Brandeis University Press, 2004 eISBN: 978-1-61168-389-9 | Paper: 978-1-58465-444-5 | Cloth: 978-1-58465-344-8 Library of Congress Classification DS135.I653G654 2003 Dewey Decimal Classification 955.72
ABOUT THIS BOOK | AUTHOR BIOGRAPHY | TOC
ABOUT THIS BOOK
Farideh Goldin was born to her fifteen-year-old mother in 1953 and into a Jewish community living in an increasingly hostile Islamic state—prerevolutionary Iran. This memoir is Goldin’s passionate and painful account of her childhood in a poor Jewish household and her emigration to the United States in 1975. As she recalls trips to the market and the mikvah, and as she evokes ritual celebrations like weddings, Goldin chronicles her childhood, her extended family, and the lives of the women in her community in Shiraz, a southern Iranian city. Her memoir details her parents’ "courtship" (her father selected her mother from a group of adolescent girls), her mother’s lonely life as a child-bride, and Goldin’s childhood home which was presided over by her paternal grandmother. Goldin’s memoir conveys not just the personal trauma of growing up in a family fraught with discord but also the tragic human costs of religious dogmatism. In Goldin’s experience, Jewish fundamentalism was intensified by an Islamic context. Although the Muslims were antagonistic to Jews, their views on women’s roles and their treatment of women influenced the attitude and practices of some Iranian Jews. In this brave and dispassionate portrayal of a little-known corner of Jewish life, Farideh Goldin confronts profound sadness yet captures the joys of a child’s wonder as she savors the scenes and textures and scents of Jewish Iran. Readers share her youthful adventures and dangers, coming to understand how such experiences shape her choice.
AUTHOR BIOGRAPHY
FARIDEH GOLDIN studied math and English literature at Pahlavi University in Shiraz, Iran, from 1971 to 1975. She transferred to Old Dominion University in Virginia, earning her B.A. in English Literature in 1976, an M.A. in Humanities and her graduate certificate in Women's Studies in 1995. She earned her M.F.A. in Creative Writing in 2002. In addition to her own stories, which have been widely published, Goldin has shared her knowledge of Iranian Jews with audiences around the United States, recreating Iranian Jewish women’s lives and discussing their writings both in Iran and in exile.
TABLE OF CONTENTS
Contents
Prologue
1. Blood Lines
2. My grandmother's House
3. My Education
4. A Place for Me
5. Marriage : A Woman's Dream
6. My New World
Epilogue: September 2001
Prologue
8
Iranian Memoirs
If I had to pick one defining moment in my Iranian life, it would be
5:00 a.m. one Friday in the fall of 1968. I was fifteen. Normally I woke to the sounds of a peddler selling green almonds and fava beans from the sacks hanging on each side of his donkey, the radio screeching the latest news, our only toilet in the hallway flushing, the hustle and bustle of my mother scurrying around to prepare breakfast, to get ready for Shabbat, my grandmother asking me to get to the bakery.

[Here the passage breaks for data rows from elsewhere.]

-- pv_equiv track=rewrite | github.com/graahand/dsa | max_k_sum.py | max_k_sum
-- ===== SOURCE A (Python) =====
-- from collections import defaultdict
--
-- def max_k_sum(numbers, k):
--     merodict = defaultdict(int)
--     pairs = 0
--     # result = []
--
--     for number in numbers:
--         if merodict[k-number] > 0:
--             pairs += 1
--             # if we were required to return actual pairs
--             # result.append((number, k-number))
--             merodict[k-number] -= 1
--         else:
--             merodict[number] += 1
--     return pairs
-- ===== SOURCE B (Python) =====
-- from collections import Counter
--
-- def max_k_sum(numbers, k):
--     counts = Counter(numbers)
--     total = 0
--     for x, cx in counts.items():
--         c = k - x
--         if x < c:
--             total += min(cx, counts[c])
--         elif x == c:
--             total += cx // 2
--     return total
-- ===== Notes on version B (the rewrite author's own statement) =====
-- stated objective: alternative
-- what changed: Replaces the online greedy complement-matching over a mutable defaultdict with a two-phase Counter: build the frequency table in one pass, then aggregate over distinct keys (min(count[x],count[k-x]) for x<k-x, count[x]//2 for x==k-x).
import Mathlib
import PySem

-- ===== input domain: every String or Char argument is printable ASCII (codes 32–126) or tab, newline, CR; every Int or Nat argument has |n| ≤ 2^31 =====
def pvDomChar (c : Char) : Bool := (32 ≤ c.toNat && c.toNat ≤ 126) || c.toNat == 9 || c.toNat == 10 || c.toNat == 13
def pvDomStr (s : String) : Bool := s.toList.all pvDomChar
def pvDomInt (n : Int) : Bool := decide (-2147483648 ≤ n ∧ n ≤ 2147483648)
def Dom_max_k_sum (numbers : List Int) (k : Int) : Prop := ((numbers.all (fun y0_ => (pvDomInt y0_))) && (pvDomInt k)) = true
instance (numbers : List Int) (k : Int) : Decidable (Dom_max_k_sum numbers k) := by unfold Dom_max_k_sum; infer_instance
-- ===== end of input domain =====

-- B replaces A's online greedy matching over a mutable defaultdict by a two-phase
-- Counter-then-aggregate-over-distinct-keys computation (alternative decomposition, same cost).

-- ===== PORT A =====
-- Loop body of A as a named helper (one step of the greedy; state = (merodict, pairs)).
-- defaultdict(int) lookups are modeled by getD _ 0; its implicit insertion of a 0 value
-- on read changes only the dict's key set, never any looked-up value nor `pairs`, which
-- is all A returns; `merodict[x] -= 1` / `+= 1` are insert of the read value ∓ 1.
def pvStepA (k : Int) (s : PySem.Dict Int Int × Int) (number : Int) : PySem.Dict Int Int × Int :=
  if s.1.getD (k - number) 0 > 0 then
    (s.1.insert (k - number) (s.1.getD (k - number) 0 - 1), s.2 + 1)
  else
    (s.1.insert number (s.1.getD number 0 + 1), s.2)

def max_k_sum (numbers : List Int) (k : Int) : Int :=
  (numbers.foldl (pvStepA k) (PySem.Dict.empty, 0)).2

-- ===== PORT B =====
def max_k_sum_alt (numbers : List Int) (k : Int) : Int :=
  let counts := PySem.Dict.counter numbers
  counts.items.foldl (fun total xc =>
    let x := xc.1
    let cx := xc.2
    let c := k - x
    if x < c then total + min cx (counts.getD c 0)
    else if x = c then total + PySem.Int.floordiv cx 2
    else total) 0

-- ===== PRECONDITION & SPEC =====
def Spec_max_k_sum (numbers : List Int) (k : Int) (out : Int) : Prop := out = max_k_sum_alt numbers k
instance (numbers : List Int) (k : Int) (out : Int) : Decidable (Spec_max_k_sum numbers k out) := by unfold Spec_max_k_sum; infer_instance

-- ===== CLAIM (what is proved, stated in full; the proofs are below) =====
def Claim_equal_max_k_sum : Prop := ∀ (numbers : List Int) (k : Int), Dom_max_k_sum numbers k → Spec_max_k_sum numbers k (max_k_sum numbers k)

-- ===== LEMMAS AND PROOFS =====

-- count of x in l, as an Int
def pvCnt (l : List Int) (x : Int) : Int := (l.count x : Int)

-- value held by A's dict for key x after processing l (proved below)
def pvRes (k : Int) (l : List Int) (x : Int) : Int :=
  if x = k - x then pvCnt l x % 2 else max (pvCnt l x - pvCnt l (k - x)) 0

-- increment of the answer when one more n is appended to l
def pvInc (k : Int) (l : List Int) (n : Int) : Int :=
  if 0 < pvRes k l (k - n) then 1 else 0

-- B's per-distinct-key contribution
def pvTerm (k : Int) (l : List Int) (x : Int) : Int :=
  if x < k - x then min (pvCnt l x) (pvCnt l (k - x))
  else if x = k - x then pvCnt l x / 2 else 0

-- the unique key whose contribution changes when n is appended
def pvKey (k n : Int) : Int := if k - n < n then k - n else n

lemma pvCnt_nonneg (l : List Int) (x : Int) : 0 ≤ pvCnt l x := by
  simp [pvCnt]

lemma pvCnt_append (l : List Int) (n x : Int) :
    pvCnt (l ++ [n]) x = pvCnt l x + (if x = n then 1 else 0) := by
  simp [pvCnt, List.count_append, List.count_singleton]
  split_ifs with h <;> simp <;> omega

lemma pv_getD_insert (d : PySem.Dict Int Int) (a v x : Int) :
    (d.insert a v).getD x 0 = if x = a then v else d.getD x 0 := by
  unfold PySem.Dict.getD
  by_cases h : x = a
  · simp [h, PySem.Dict.get?_insert_self]
  · simp [h, PySem.Dict.get?_insert_of_ne _ _ h]

-- one greedy step, expressed purely on pvRes
lemma pvRes_step (k : Int) (l : List Int) (n x : Int) :
    (if 0 < pvRes k l (k - n) then
      (if x = k - n then pvRes k l (k - n) - 1 else pvRes k l x)
     else
      (if x = n then pvRes k l n + 1 else pvRes k l x))
    = pvRes k (l ++ [n]) x := by
  have c1 := pvCnt_nonneg l x
  have c2 := pvCnt_nonneg l (k - x)
  have c3 := pvCnt_nonneg l n
  have c4 := pvCnt_nonneg l (k - n)
  by_cases hx1 : x = k - n
  · subst hx1
    simp only [pvRes, pvCnt_append, sub_sub_cancel]
    by_cases hself : k - n = n
    · simp only [hself] at *
      split_ifs <;> omega
    · simp only [sub_sub_cancel] at *
      split_ifs <;> omega
  · by_cases hx2 : x = n
    · subst hx2
      simp only [pvRes, pvCnt_append, sub_sub_cancel] at *
      by_cases hself : x = k - x
      · rw [← hself] at *
        split_ifs <;> omega
      · have : ¬ (k - x = x) := fun h => hself h.symm
        split_ifs at * <;> omega
    · have hx3 : ¬ (k - x = n) := by intro h; apply hx1; omega
      simp only [pvRes, pvCnt_append, sub_sub_cancel, if_neg hx2, if_neg hx3, add_zero]
      have hnx : ¬ (k - n = k - x) := by intro h; apply hx2; omega
      by_cases hself : k - n = n
      · simp only [hself] at *
        split_ifs <;> omega
      · split_ifs <;> omega

-- A's dict state after processing l holds pvRes
lemma pvA_state (k : Int) (l : List Int) (x : Int) :
    ((l.foldl (pvStepA k) (PySem.Dict.empty, 0)).1).getD x 0 = pvRes k l x := by
  induction l using List.reverseRecOn generalizing x with
  | nil => simp [pvRes, pvCnt, PySem.Dict.getD, PySem.Dict.empty, PySem.Dict.get?]
  | append_singleton l n ih =>
    rw [List.foldl_append]
    simp only [List.foldl]
    rw [← pvRes_step k l n x, pvStepA]
    by_cases hpos : 0 < pvRes k l (k - n)
    · rw [if_pos (show _ > (0 : Int) by rw [ih]; exact hpos), if_pos hpos, pv_getD_insert]
      simp only [ih]
    · rw [if_neg (show ¬ (_ > (0 : Int)) by rw [ih]; exact hpos), if_neg hpos, pv_getD_insert]
      simp only [ih]

-- answer recurrence for A
lemma pvA_pairs (k : Int) (l : List Int) (n : Int) :
    (((l ++ [n]).foldl (pvStepA k) (PySem.Dict.empty, 0)).2)
      = ((l.foldl (pvStepA k) (PySem.Dict.empty, 0)).2) + pvInc k l n := by
  rw [List.foldl_append]
  simp only [List.foldl]
  rw [pvStepA, pvInc]
  rw [pvA_state]
  split_ifs with h
  · rfl
  · simp

-- B's port equals the sum of pvTerm over the distinct elements
lemma pvB_closed (numbers : List Int) (k : Int) :
    max_k_sum_alt numbers k = ((PySem.Set.ofList numbers).map (pvTerm k numbers)).sum := by
  show ((PySem.Dict.counter numbers).items.foldl (fun total xc =>
      if xc.1 < k - xc.1 then total + min xc.2 ((PySem.Dict.counter numbers).getD (k - xc.1) 0)
      else if xc.1 = k - xc.1 then total + PySem.Int.floordiv xc.2 2
      else total) 0) = _
  rw [PySem.Dict.items_counter, List.foldl_map]
  show List.foldl (fun (acc y : Int) =>
      if y < k - y then acc + min ((numbers.count y : Int)) ((PySem.Dict.counter numbers).getD (k - y) 0)
      else if y = k - y then acc + PySem.Int.floordiv ((numbers.count y : Int)) 2
      else acc) 0 (PySem.Set.ofList numbers) = _
  have hfun : (fun (acc y : Int) =>
      if y < k - y then acc + min ((numbers.count y : Int)) ((PySem.Dict.counter numbers).getD (k - y) 0)
      else if y = k - y then acc + PySem.Int.floordiv ((numbers.count y : Int)) 2
      else acc) = (fun (acc y : Int) => acc + pvTerm k numbers y) := by
    funext acc y
    rw [PySem.Dict.getD_counter, PySem.Int.floordiv_eq_ediv_of_pos (by norm_num : (0:Int) < 2)]
    unfold pvTerm pvCnt
    split_ifs <;> omega
  rw [hfun, PySem.List.foldl_add]
  simp

lemma pvTerm_eq_zero_of_notMem (k : Int) (l : List Int) (x : Int) (h : x ∉ l) :
    pvTerm k l x = 0 := by
  have hc : pvCnt l x = 0 := by simp [pvCnt, List.count_eq_zero.2 h]
  have := pvCnt_nonneg l (k - x)
  unfold pvTerm
  rw [hc]
  split_ifs <;> omega

lemma pvSum_ofList_eq_finset (k : Int) (l : List Int) :
    ((PySem.Set.ofList l).map (pvTerm k l)).sum = ∑ x ∈ l.toFinset, pvTerm k l x := by
  have hnd := PySem.Set.nodup_ofList l
  have hfs : (PySem.Set.ofList l).toFinset = l.toFinset := by
    apply Finset.ext
    intro a
    simp [List.mem_toFinset, PySem.Set.mem_ofList]
  rw [← hfs, List.sum_toFinset _ hnd]

-- sum over any superset of the support is the same
lemma pvSum_superset (k : Int) (l : List Int) (s : Finset Int) (hs : l.toFinset ⊆ s) :
    ∑ x ∈ s, pvTerm k l x = ∑ x ∈ l.toFinset, pvTerm k l x := by
  refine (Finset.sum_subset hs ?_).symm
  intro x _ hx
  exact pvTerm_eq_zero_of_notMem k l x (by simpa [List.mem_toFinset] using hx)

-- pointwise change of pvTerm when one n is appended
lemma pvTerm_append (k : Int) (l : List Int) (n x : Int) :
    pvTerm k (l ++ [n]) x = pvTerm k l x + (if x = pvKey k n then pvInc k l n else 0) := by
  unfold pvTerm pvKey pvInc pvRes
  rw [pvCnt_append, pvCnt_append]
  have c1 := pvCnt_nonneg l x
  have c2 := pvCnt_nonneg l (k - x)
  have c3 := pvCnt_nonneg l n
  have c4 := pvCnt_nonneg l (k - n)
  by_cases hxn : x = n
  · subst hxn
    by_cases hself : x = k - x
    · -- self-pair key
      have hkx : k - x = x := by omega
      simp only [hkx, if_neg (lt_irrefl x)]
      have : ¬ (k - x < x) := by omega
      simp only [hkx] at *
      split_ifs <;> omega
    · by_cases hlt : x < k - x
      · -- key is x itself
        have hk : ¬ (k - x < x) := by omega
        have hkx : ¬ (k - x = x) := by omega
        simp only [if_pos hlt, if_neg hk, if_neg hkx]
        have hkk : k - (k - x) = x := by ring_nf
        simp only [hkk, if_neg (by omega : ¬ (k - x = x))]
        split_ifs <;> omega
      · -- k - x < x : key is k - x, x's own term is 0 in both
        have hgt : k - x < x := by omega
        simp only [if_neg hlt, if_pos hgt, if_neg (by omega : ¬ (x = k - x))]
        omega
  · by_cases hkxn : k - x = n
    · -- x = k - n, x ≠ n
      have hx : x = k - n := by omega
      have hnn : ¬ ((k : Int) - n = n) := by omega
      by_cases hlt : x < k - x
      · -- x < n : key = x = k - n since k - n < n is false? here x < n means ¬(k-n < n) is false...
        -- x = k - n and x < n, so k - n < n, key = k - n = x
        have hkey : k - n < n := by omega
        simp only [if_pos hkey, hkxn]
        simp only [hx]
        have hkk : k - (k - n) = n := by ring_nf
        simp only [hkk, if_neg hnn]
        split_ifs <;> omega
      · -- n ≤ x = k - n, x ≠ n so n < x, key = n ≠ x; x's term 0 in both
        have hself : ¬ (x = k - x) := by omega
        have hkey : ¬ (k - n < n) := by omega
        simp only [if_neg hkey, hkxn]
        split_ifs <;> omega
    · -- x ∉ {n, k-n}: nothing changes, and x ≠ key
      have hxkey : x ≠ (if k - n < n then k - n else n) := by
        split_ifs with h
        · intro hc; exact hkxn (by omega)
        · exact hxn
      simp only [if_neg hxn, if_neg hkxn, add_zero, if_neg hxkey]

-- B's closed form satisfies the same recurrence as A
lemma pvB_rec (k : Int) (l : List Int) (n : Int) :
    ∑ x ∈ (l ++ [n]).toFinset, pvTerm k (l ++ [n]) x
      = (∑ x ∈ l.toFinset, pvTerm k l x) + pvInc k l n := by
  set s : Finset Int := insert (k - n) (insert n l.toFinset) with hs
  have hsub1 : (l ++ [n]).toFinset ⊆ s := by
    intro a ha
    simp only [List.toFinset_append, Finset.mem_union, List.mem_toFinset, List.mem_singleton] at ha
    simp only [hs, Finset.mem_insert, List.mem_toFinset]
    tauto
  have hsub2 : l.toFinset ⊆ s := by
    intro a ha
    simp only [hs, Finset.mem_insert]
    tauto
  rw [← pvSum_superset k (l ++ [n]) s hsub1, ← pvSum_superset k l s hsub2]
  have hkey : pvKey k n ∈ s := by
    simp only [hs, Finset.mem_insert, pvKey]
    split_ifs <;> tauto
  calc ∑ x ∈ s, pvTerm k (l ++ [n]) x
      = ∑ x ∈ s, (pvTerm k l x + (if x = pvKey k n then pvInc k l n else 0)) := by
        exact Finset.sum_congr rfl (fun x _ => pvTerm_append k l n x)
    _ = (∑ x ∈ s, pvTerm k l x) + ∑ x ∈ s, (if x = pvKey k n then pvInc k l n else 0) := by
        rw [Finset.sum_add_distrib]
    _ = (∑ x ∈ s, pvTerm k l x) + pvInc k l n := by
        rw [Finset.sum_ite_eq' s (pvKey k n) (fun _ => pvInc k l n), if_pos hkey]

lemma pvMain (k : Int) (l : List Int) : max_k_sum l k = max_k_sum_alt l k := by
  rw [pvB_closed, pvSum_ofList_eq_finset]
  induction l using List.reverseRecOn with
  | nil => simp [max_k_sum]
  | append_singleton l n ih =>
    unfold max_k_sum at *
    rw [pvA_pairs, pvB_rec, ih]

-- ===== VERDICT (by name: the statement is the Claim_ definition above) =====
theorem max_k_sum_spec : Claim_equal_max_k_sum := by
  intro numbers k _
  unfold Spec_max_k_sum
  exact pvMain k numbers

But that morning, a scorching odor jolted me out of a deep sleep. At first I thought someone was incinerating the trash outside; I thought my mother had burned the omelet; no, the house must be on fire. Smoke filled my room. I threw off the covers and rushed through the hazy hallway to the kitchen. The entire family was there ; my mother, my grandmother, my married uncle, his wife and children, my single uncle, my single aunt, my sister and two brothers ; trying to get their breakfast, coughing, their eyes irritated.
My father stood near the mud stove, still in his pajama bottoms and a V-neck undershirt. He was chewing his mustache, so I knew he was angry, but at what? Then I saw it. He was throwing books in the fire, my books, the books I had hidden underneath the bed, behind my clothes in the armoire, in the pocket of my winter coat.
It wasn't as if he hadn't warned me about reading. He had heard from cousins at my school; he had caught me reading with a flashlight in bed; he had seen me walk to school with my head in a book. He had warned me just the previous week after an aunt erupted, "Everyone in the community knows that your daughter reads nonstop, corrupting herself, giving us all a bad name."
Instead of obeying, I became more cunning at finding places to hide my books. I couldn't give them up; they were my escape, the keepers of my sanity. I was mostly reading French and Russian classics in translation. I didn't quite understand them because the stories were so absolutely alien to my reality. Nevertheless, they fascinated me, introduced me to unknown cultures and captivating characters. Now curling at the edges, crumbling, the black of the words disappeared into the red of the flames and the gray of the ashes ; exorcised worlds flew in tiny particles from the pyre and swirled in the air. Breathing them, I wondered where I could take my mind now that their magic had fled through the chimney. Perhaps it was time to take my physical self away to the places the books had painted for me.
Although the idea of burning books may jolt many Western readers, I don't want my father to be judged harshly. He wasn't trying to destroy me, but just the opposite. He thought he was saving me by indoctrinating me with the community standards. He didn't know of another person who was addicted to books; neither did I. He told me that I was of marriagable age, that I needed to stay at home to learn to cook and clean since I couldn't resist the corruption of the outside world.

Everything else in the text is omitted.